_Your objective_
Find the line with "have : cur.length = 0" in the records below. Copy it and every line after it, up to and including the line with "simp only [List.map_cons, runLens]".

_The data_
________________
-- pv_equiv track=rewrite | github.com/ajay-sudosu/my_files | programming_questions/count_consecutive_vowel.py | count_vow_
-- ===== SOURCE A (Python) =====
-- def count_vow_(s):
--     count = 0
--     prev_count = 0
--     vow = "AEIOUaeiou"
--     i = 0
--     while i < len(s):
--         if s[i] in vow:
--             count += 1
--             if count > prev_count:
--                 prev_count = count
--             i += 1
--         else:
--             count = 0
--             i += 1
--     return prev_count
-- ===== SOURCE B (Python) =====
-- def count_vow_(s):
--     vow = "AEIOUaeiou"
--     words = "".join(c if c in vow else " " for c in s).split()
--     return max((len(w) for w in words), default=0)
-- ===== Notes on version B (the rewrite author's own statement) =====
-- stated objective: idiomatic
-- what changed: B replaces the index-driven while loop with running count/best counters by a declarative pipeline: blank out non-vowels, split the string into maximal vowel runs, and take the max run length with default 0.
import Mathlib
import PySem

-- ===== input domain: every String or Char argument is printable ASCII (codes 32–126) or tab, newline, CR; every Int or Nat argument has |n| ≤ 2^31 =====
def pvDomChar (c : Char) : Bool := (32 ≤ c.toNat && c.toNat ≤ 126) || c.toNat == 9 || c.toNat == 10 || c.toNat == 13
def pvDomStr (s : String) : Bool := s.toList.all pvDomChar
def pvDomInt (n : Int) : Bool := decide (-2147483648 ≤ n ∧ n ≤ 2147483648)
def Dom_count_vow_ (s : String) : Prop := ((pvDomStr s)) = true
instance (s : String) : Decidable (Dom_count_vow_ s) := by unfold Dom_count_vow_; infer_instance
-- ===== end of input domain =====

-- B replaces A's index-driven counter loop by: blank out non-vowels, split into maximal
-- vowel runs, take the max run length (default 0). Equivalence of return values is proved on all inputs.

-- ===== PORT A =====
-- the while loop over i with state (count, prev_count), transcribed as structural
-- recursion consuming s[i:] ; `s[i] in vow` is char membership in the 10 vowel chars
def countVowLoopA : List Char → Int → Int → Int
  | [], _, prev => prev
  | c :: rest, count, prev =>
      if (['A','E','I','O','U','a','e','i','o','u'] : List Char).contains c then
        let count' := count + 1
        let prev' := if count' > prev then count' else prev
        countVowLoopA rest count' prev'
      else
        countVowLoopA rest 0 prev

def count_vow_ (s : String) : Int := countVowLoopA s.toList 0 0

-- ===== PORT B =====
-- "".join(c if c in vow else " " for c in s).split() then max of lengths, default 0
def count_vow__alt (s : String) : Int :=
  let vow : List Char := ['A','E','I','O','U','a','e','i','o','u']
  let blanked : List Char := s.toList.map (fun c => if vow.contains c then c else ' ')
  let words : List (List Char) := PySem.Chars.split₀ blanked
  PySem.List.maxD (words.map (fun w => (w.length : Int))) (fun x => x) 0

-- ===== PRECONDITION & SPEC =====
def Spec_count_vow_ (s : String) (out : Int) : Prop := out = count_vow__alt s
instance (s : String) (out : Int) : Decidable (Spec_count_vow_ s out) := by unfold Spec_count_vow_; infer_instance

-- ===== CLAIM (what is proved, stated in full; the proofs are below) =====
def Claim_equal_count_vow_ : Prop := ∀ (s : String), Dom_count_vow_ s → Spec_count_vow_ s (count_vow_ s)

-- ===== LEMMAS AND PROOFS =====

-- lengths of maximal vowel runs of l, where the current run already has length n
def runLens : List Char → Nat → List Int
  | [], n => if n = 0 then [] else [(n : Int)]
  | c :: r, n =>
      if (['A','E','I','O','U','a','e','i','o','u'] : List Char).contains c then
        runLens r (n + 1)
      else
        if n = 0 then runLens r 0 else (n : Int) :: runLens r 0

theorem runLens_pos : ∀ (l : List Char) (n : Nat) (x : Int), x ∈ runLens l n → 1 ≤ x := by
  intro l
  induction l with
  | nil =>
    intro n x hx
    simp only [runLens] at hx
    split at hx <;> simp at hx <;> omega
  | cons c r ih =>
    intro n x hx
    simp only [runLens] at hx
    split at hx
    · exact ih _ _ hx
    · split at hx
      · exact ih _ _ hx
      · rcases List.mem_cons.1 hx with h | h
        · subst h; omega
        · exact ih _ _ h

theorem runLens_head : ∀ (l : List Char) (n : Nat), 1 ≤ n →
    ∃ m t, runLens l n = m :: t ∧ (n : Int) ≤ m := by
  intro l
  induction l with
  | nil =>
    intro n hn
    refine ⟨(n : Int), [], ?_, le_refl _⟩
    simp only [runLens]
    split <;> first | omega | rfl
  | cons c r ih =>
    intro n hn
    simp only [runLens]
    split
    · obtain ⟨m, t, h1, h2⟩ := ih (n + 1) (by omega)
      exact ⟨m, t, h1, by push_cast; push_cast at h2; omega⟩
    · split
      · omega
      · exact ⟨(n : Int), runLens r 0, rfl, le_refl _⟩

theorem loopA_eq_foldl : ∀ (l : List Char) (n : Nat) (p : Int), (n : Int) ≤ p →
    countVowLoopA l (n : Int) p = (runLens l n).foldl max p := by
  intro l
  induction l with
  | nil =>
    intro n p hp
    simp only [countVowLoopA, runLens]
    split
    · simp
    · simp only [List.foldl_cons, List.foldl_nil]; omega
  | cons c r ih =>
    intro n p hp
    simp only [countVowLoopA, runLens]
    by_cases hc : (['A','E','I','O','U','a','e','i','o','u'] : List Char).contains c = true
    · simp only [hc, if_true]
      have hcast : (n : Int) + 1 = ((n + 1 : Nat) : Int) := by push_cast; ring
      have hif : (if (n : Int) + 1 > p then (n : Int) + 1 else p) = max p ((n : Int) + 1) := by
        split <;> omega
      rw [hcast] at hif
      rw [hcast, hif, ih (n + 1) _ (by push_cast; omega)]
      obtain ⟨m, t, hrt, hm⟩ := runLens_head r (n + 1) (by omega)
      rw [hrt]
      simp only [List.foldl_cons]
      have : max (max p ((n + 1 : Nat) : Int)) m = max p m := by omega
      rw [this]
    · simp only [Bool.not_eq_true] at hc
      simp only [hc, Bool.false_eq_true, if_false]
      rw [show (0 : Int) = ((0 : Nat) : Int) by rfl, ih 0 p (by omega)]
      by_cases hn : n = 0
      · simp [hn]
      · simp only [hn, if_false, List.foldl_cons]
        have : max p (n : Int) = p := by omega
        rw [this]

theorem vowel_not_space (c : Char)
    (hc : (['A','E','I','O','U','a','e','i','o','u'] : List Char).contains c = true) :
    PySem.Chars.isspace c = false := by
  simp only [List.contains_eq_mem, decide_eq_true_eq, List.mem_cons, List.not_mem_nil, or_false] at hc
  rcases hc with h|h|h|h|h|h|h|h|h|h <;> subst h <;> decide

theorem split_go_eq_runLens : ∀ (l : List Char) (cur : List Char) (acc : List (List Char)),
    (PySem.Chars.split₀.go
        (l.map (fun c => if (['A','E','I','O','U','a','e','i','o','u'] : List Char).contains c then c else ' '))
        cur acc).map (fun w => (w.length : Int))
      = acc.reverse.map (fun w => (w.length : Int)) ++ runLens l cur.length := by
  intro l
  induction l with
  | nil =>
    intro cur acc
    simp only [List.map_nil, PySem.Chars.split₀.go, runLens]
    by_cases hcur : cur.isEmpty = true
    · have : cur.length = 0 := by simpa [List.isEmpty_iff_length_eq_zero] using hcur
      simp [hcur, this]
    · have : cur.length ≠ 0 := by
        simp only [List.isEmpty_iff_length_eq_zero] at hcur; exact hcur
      simp [hcur, this, List.reverse_cons]
  | cons c r ih =>
    intro cur acc
    simp only [List.map_cons, runLens]
    by_cases hc : (['A','E','I','O','U','a','e','i','o','u'] : List Char).contains c = true
    · simp only [hc, if_true]
      rw [show PySem.Chars.split₀.go (c :: r.map _) cur acc
            = PySem.Chars.split₀.go (r.map (fun c => if (['A','E','I','O','U','a','e','i','o','u'] : List Char).contains c then c else ' ')) (c :: cur) acc from by
        simp [PySem.Chars.split₀.go, vowel_not_space c hc]]
      rw [ih (c :: cur) acc]
      simp
    · simp only [Bool.not_eq_true] at hc
      simp only [hc, Bool.false_eq_true, if_false]
      by_cases hcur : cur.isEmpty = true
      · have hlen : cur.length = 0 := by simpa [List.isEmpty_iff_length_eq_zero] using hcur
        rw [show PySem.Chars.split₀.go (' ' :: r.map _) cur acc
              = PySem.Chars.split₀.go (r.map (fun c => if (['A','E','I','O','U','a','e','i','o','u'] : List Char).contains c then c else ' ')) [] acc from by
          simp [PySem.Chars.split₀.go, hcur, show PySem.Chars.isspace ' ' = true from by decide]]
        rw [ih [] acc]
        simp [hlen]
      · have hlen : cur.length ≠ 0 := by
          simp only [List.isEmpty_iff_length_eq_zero] at hcur; exact hcur
        rw [show PySem.Chars.split₀.go (' ' :: r.map _) cur acc
              = PySem.Chars.split₀.go (r.map (fun c => if (['A','E','I','O','U','a','e','i','o','u'] : List Char).contains c then c else ' ')) [] (cur.reverse :: acc) from by
          simp [PySem.Chars.split₀.go, hcur, show PySem.Chars.isspace ' ' = true from by decide]]
        rw [ih [] (cur.reverse :: acc)]
        simp [hlen, List.reverse_cons]

-- ===== VERDICT (by name: the statement is the Claim_ definition above) =====
theorem count_vow__spec : Claim_equal_count_vow_ := by
  intro s _
  unfold Spec_count_vow_ count_vow_ count_vow__alt
  have hA : countVowLoopA s.toList 0 0 = (runLens s.toList 0).foldl max 0 := by
    simpa using loopA_eq_foldl s.toList 0 0 (by simp)
  rw [hA]
  simp only [PySem.Chars.split₀]
  rw [split_go_eq_runLens s.toList [] []]
  simp only [List.reverse_nil, List.map_nil, List.nil_append, List.length_nil]
  cases h : runLens s.toList 0 with
  | nil => simp [PySem.List.maxD, PySem.List.max?]
  | cons x t =>
    have hx : (1 : Int) ≤ x := runLens_pos _ _ _ (h ▸ List.mem_cons_self ..)
    simp only [PySem.List.maxD, PySem.List.max?_id_cons, Option.getD_some, List.foldl_cons]
    rw [show max (0 : Int) x = x by omega]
________________
_Your solution_
    · have : cur.length = 0 := by simpa [List.isEmpty_iff_length_eq_zero] using hcur
      simp [hcur, this]
    · have : cur.length ≠ 0 := by
        simp only [List.isEmpty_iff_length_eq_zero] at hcur; exact hcur
      simp [hcur, this, List.reverse_cons]
  | cons c r ih =>
    intro cur acc
    simp only [List.map_cons, runLens]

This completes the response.